YOUR TASK →
Return only that part of the material below which starts with the line containing "-- ===== LEMMAS" and goes on through the line containing "match PySem.List.pyGet? (xs", restated exactly.

RECORDS FOR THIS TASK →
* * * * *

-- pv_equiv track=rewrite | github.com/mbotnan/set-realizable | add_surjective.py | generate_all_permutations
-- ===== SOURCE A (Python) =====
-- import itertools
--
-- def generate_all_permutations(edge_list):
--     """
--     Generate all permutations by replacing [a, b] with [b, a] for each sublist.
--     """
--     # Generate all combinations of directions for edges
--     permutations = []
--     for combination in itertools.product([0, 1], repeat=len(edge_list)):
--         permuted_list = []
--         for idx, flip in enumerate(combination):
--             a, b, label = edge_list[idx]
--             if flip == 0:
--                 permuted_list.append([a, b, label])  # Original direction
--             else:
--                 permuted_list.append([b, a, label])  # Reversed direction
--         permutations.append(permuted_list)
--     return permutations
-- ===== SOURCE B (Python) =====
-- def generate_all_permutations(edge_list):
--     """Incrementally branch each edge into (orig, reversed) instead of itertools.product."""
--     result = [[]]
--     for a, b, label in edge_list:
--         result = [p + [d] for p in result for d in ([a, b, label], [b, a, label])]
--     return result
-- ===== Notes on version B (the rewrite author's own statement) =====
-- stated objective: simpler
-- what changed: Replaces itertools.product over direction vectors plus an indexed inner rebuild loop with a single left-to-right fold that extends every partial list with the original and the reversed edge.
import Mathlib
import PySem

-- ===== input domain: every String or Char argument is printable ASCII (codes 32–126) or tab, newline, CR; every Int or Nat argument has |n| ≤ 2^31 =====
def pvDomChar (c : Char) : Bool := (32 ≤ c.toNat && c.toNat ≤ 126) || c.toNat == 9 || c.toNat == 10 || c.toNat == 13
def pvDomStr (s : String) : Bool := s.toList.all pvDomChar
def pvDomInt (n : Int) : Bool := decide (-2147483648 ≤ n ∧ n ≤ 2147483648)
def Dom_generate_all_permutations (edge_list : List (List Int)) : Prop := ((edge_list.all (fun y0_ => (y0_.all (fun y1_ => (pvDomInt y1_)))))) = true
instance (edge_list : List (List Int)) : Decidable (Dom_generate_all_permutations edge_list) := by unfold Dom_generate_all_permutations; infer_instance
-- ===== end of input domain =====

-- B replaces the itertools.product-driven double loop by one incremental fold (objective: simpler).

-- ===== PORT A =====
-- itertools.product([0, 1], repeat=n), in Python's order (last component varies fastest)
def pvProduct01 : Nat → List (List Int)
  | 0 => [[]]
  | n + 1 => (pvProduct01 n).flatMap (fun c => [c ++ [0], c ++ [1]])

-- the inner loop: for idx, flip in enumerate(combination): a, b, label = edge_list[idx]; …
-- (a row whose unpack into a, b, label would raise in Python is skipped here; Pre_ excludes those)
def pvPermutedRow (edge_list : List (List Int)) (combination : List Int) : List (List Int) :=
  (PySem.List.enumerate combination).foldl (fun (acc : List (List Int)) (p : Int × Int) =>
    match PySem.List.pyGet? edge_list p.1 with
    | some [a, b, label] => acc ++ [if p.2 == 0 then [a, b, label] else [b, a, label]]
    | _ => acc) []

def generate_all_permutations (edge_list : List (List Int)) : List (List (List Int)) :=
  (pvProduct01 edge_list.length).foldl
    (fun permutations combination => permutations ++ [pvPermutedRow edge_list combination]) []

-- ===== PORT B =====
-- (a row that would fail Python's unpack yields [] here; Pre_ excludes those inputs)
def generate_all_permutations_alt (edge_list : List (List Int)) : List (List (List Int)) :=
  edge_list.foldl (fun result e =>
    match e with
    | [a, b, label] => result.flatMap (fun p => [p ++ [[a, b, label]], p ++ [[b, a, label]]])
    | _ => []) [[]]

-- ===== PRECONDITION & SPEC =====
-- Pre_ excludes exactly the inputs where Python's unpack 'a, b, label = edge_list[idx]' raises ValueError:
-- some row does not have exactly three entries.
def Pre_generate_all_permutations (edge_list : List (List Int)) : Prop :=
  (edge_list.all (fun r => r.length == 3)) = true
instance (edge_list : List (List Int)) : Decidable (Pre_generate_all_permutations edge_list) := by
  unfold Pre_generate_all_permutations; infer_instance

def pvWitness_generate_all_permutations : List (List Int) := [[1, 2, 9], [3, 4, 8]]

def Spec_generate_all_permutations (edge_list : List (List Int)) (out : List (List (List Int))) : Prop := out = generate_all_permutations_alt edge_list
instance (edge_list : List (List Int)) (out : List (List (List Int))) : Decidable (Spec_generate_all_permutations edge_list out) := by unfold Spec_generate_all_permutations; infer_instance

-- ===== CLAIM (what is proved, stated in full; the proofs are below) =====
def Claim_equal_generate_all_permutations : Prop := ∀ (edge_list : List (List Int)), Dom_generate_all_permutations edge_list → Pre_generate_all_permutations edge_list → Spec_generate_all_permutations edge_list (generate_all_permutations edge_list)

-- ===== LEMMAS AND PROOFS =====

theorem pvProduct01_length {n : Nat} {c : List Int} (h : c ∈ pvProduct01 n) : c.length = n := by
  induction n generalizing c with
  | zero => simp [pvProduct01] at h; simp [h]
  | succ n ih =>
    simp only [pvProduct01, List.mem_flatMap, List.mem_cons,
      List.not_mem_nil, or_false] at h
    obtain ⟨d, hd, h⟩ := h
    rcases h with rfl | rfl <;> simp [ih hd]

theorem pvFlatMapCongr {α β : Type} {l : List α} {f g : α → List β}
    (h : ∀ x ∈ l, f x = g x) : l.flatMap f = l.flatMap g := by
  induction l with
  | nil => rfl
  | cons x xs ih =>
    simp only [List.flatMap_cons, h x (List.mem_cons_self), ih (fun y hy => h y (List.mem_cons_of_mem _ hy))]

theorem genA_eq_map (edge_list : List (List Int)) :
    generate_all_permutations edge_list
      = (pvProduct01 edge_list.length).map (pvPermutedRow edge_list) := by
  unfold generate_all_permutations
  rw [PySem.List.foldl_append_singleton_eq_map, List.nil_append]

theorem permutedRow_snoc (xs : List (List Int)) (e : List Int) (c : List Int) (d : Int)
    (hlen : c.length = xs.length) :
    pvPermutedRow (xs ++ [e]) (c ++ [d])
      = pvPermutedRow xs c ++
        (match e with
         | [a, b, label] => [if d == 0 then [a, b, label] else [b, a, label]]
         | _ => []) := by
  unfold pvPermutedRow
  rw [PySem.List.enumerate_append, List.foldl_append]
  have hstep :
      (PySem.List.enumerate c 0).foldl (fun (acc : List (List Int)) (p : Int × Int) =>
        match PySem.List.pyGet? (xs ++ [e]) p.1 with
        | some [a, b, label] => acc ++ [if p.2 == 0 then [a, b, label] else [b, a, label]]
        | _ => acc) []
      = (PySem.List.enumerate c 0).foldl (fun (acc : List (List Int)) (p : Int × Int) =>
        match PySem.List.pyGet? xs p.1 with
        | some [a, b, label] => acc ++ [if p.2 == 0 then [a, b, label] else [b, a, label]]
        | _ => acc) [] := by
    apply PySem.List.foldl_congr_mem
    intro acc p hp
    obtain ⟨k, hk, rfl⟩ := (PySem.List.mem_enumerate_iff _ _ _).1 hp
    have hget : PySem.List.pyGet? (xs ++ [e]) ((0 : Int) + k) = PySem.List.pyGet? xs ((0 : Int) + k) := by
      have h0 : ((0 : Int) + k) = ((k : Int)) := by omega
      rw [h0, PySem.List.pyGet?_natCast, PySem.List.pyGet?_natCast,
        List.getElem?_append_left (by omega)]
    simp only [hget]
  rw [hstep]
  have hlast : PySem.List.pyGet? (xs ++ [e]) ((0 : Int) + (c.length : Int)) = some e := by
    have h0 : ((0 : Int) + (c.length : Int)) = ((xs.length : Int)) := by omega
    rw [h0, PySem.List.pyGet?_natCast]
    simp
  simp only [PySem.List.enumerate_cons, PySem.List.enumerate_nil, List.foldl_cons,
    List.foldl_nil, hlast]
  match e with
  | [] => simp
  | [a] => simp
  | [a, b] => simp
  | [a, b, l] => rfl
  | a :: b :: l :: t :: r => simp

theorem genB_snoc3 (xs : List (List Int)) (a b label : Int) :
    generate_all_permutations_alt (xs ++ [[a, b, label]])
      = (generate_all_permutations_alt xs).flatMap
          (fun p => [p ++ [[a, b, label]], p ++ [[b, a, label]]]) := by
  unfold generate_all_permutations_alt
  rw [List.foldl_append]
  rfl

-- ===== VERDICT (by name: the statement is the Claim_ definition above) =====
theorem generate_all_permutations_spec : Claim_equal_generate_all_permutations := by
  unfold Claim_equal_generate_all_permutations Spec_generate_all_permutations
  intro edge_list hdom hpre
  revert hdom hpre
  induction edge_list using List.reverseRecOn with
  | nil => intro _ _; rfl
  | append_singleton xs e ih =>
    intro hdom hpre
    have hdom' : Dom_generate_all_permutations xs := by
      unfold Dom_generate_all_permutations at hdom ⊢
      simp only [List.all_append, Bool.and_eq_true] at hdom
      exact hdom.1
    have hpre' : Pre_generate_all_permutations xs := by
      unfold Pre_generate_all_permutations at hpre ⊢
      simp_all
    have he : e.length = 3 := by
      unfold Pre_generate_all_permutations at hpre
      simp at hpre
      exact_mod_cast hpre.2
    obtain ⟨a, b, l, rfl⟩ : ∃ a b l, e = [a, b, l] := by
      match e, he with
      | [a, b, l], _ => exact ⟨a, b, l, rfl⟩
    have ihx := ih hdom' hpre'
    rw [genA_eq_map, genB_snoc3]
    rw [genA_eq_map] at ihx
    rw [← ihx]
    have hlen : (xs ++ [[a, b, l]]).length = xs.length + 1 := by simp
    rw [hlen]
    rw [show pvProduct01 (xs.length + 1)
          = (pvProduct01 xs.length).flatMap (fun c => [c ++ [0], c ++ [1]]) from rfl,
      List.map_flatMap, List.flatMap_map]
    apply pvFlatMapCongr
    intro c hc
    have hl := pvProduct01_length hc
    simp only [List.map_cons, List.map_nil,
      permutedRow_snoc xs [a, b, l] c 0 hl, permutedRow_snoc xs [a, b, l] c 1 hl]
    rfl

* * * * *

SOLUTION FOR THIS PROBLEM →
-- ===== LEMMAS AND PROOFS =====

theorem pvProduct01_length {n : Nat} {c : List Int} (h : c ∈ pvProduct01 n) : c.length = n := by
  induction n generalizing c with
  | zero => simp [pvProduct01] at h; simp [h]
  | succ n ih =>
    simp only [pvProduct01, List.mem_flatMap, List.mem_cons,
      List.not_mem_nil, or_false] at h
    obtain ⟨d, hd, h⟩ := h
    rcases h with rfl | rfl <;> simp [ih hd]

theorem pvFlatMapCongr {α β : Type} {l : List α} {f g : α → List β}
    (h : ∀ x ∈ l, f x = g x) : l.flatMap f = l.flatMap g := by
  induction l with
  | nil => rfl
  | cons x xs ih =>
    simp only [List.flatMap_cons, h x (List.mem_cons_self), ih (fun y hy => h y (List.mem_cons_of_mem _ hy))]

theorem genA_eq_map (edge_list : List (List Int)) :
    generate_all_permutations edge_list
      = (pvProduct01 edge_list.length).map (pvPermutedRow edge_list) := by
  unfold generate_all_permutations
  rw [PySem.List.foldl_append_singleton_eq_map, List.nil_append]

theorem permutedRow_snoc (xs : List (List Int)) (e : List Int) (c : List Int) (d : Int)
    (hlen : c.length = xs.length) :
    pvPermutedRow (xs ++ [e]) (c ++ [d])
      = pvPermutedRow xs c ++
        (match e with
         | [a, b, label] => [if d == 0 then [a, b, label] else [b, a, label]]
         | _ => []) := by
  unfold pvPermutedRow
  rw [PySem.List.enumerate_append, List.foldl_append]
  have hstep :
      (PySem.List.enumerate c 0).foldl (fun (acc : List (List Int)) (p : Int × Int) =>
        match PySem.List.pyGet? (xs ++ [e]) p.1 with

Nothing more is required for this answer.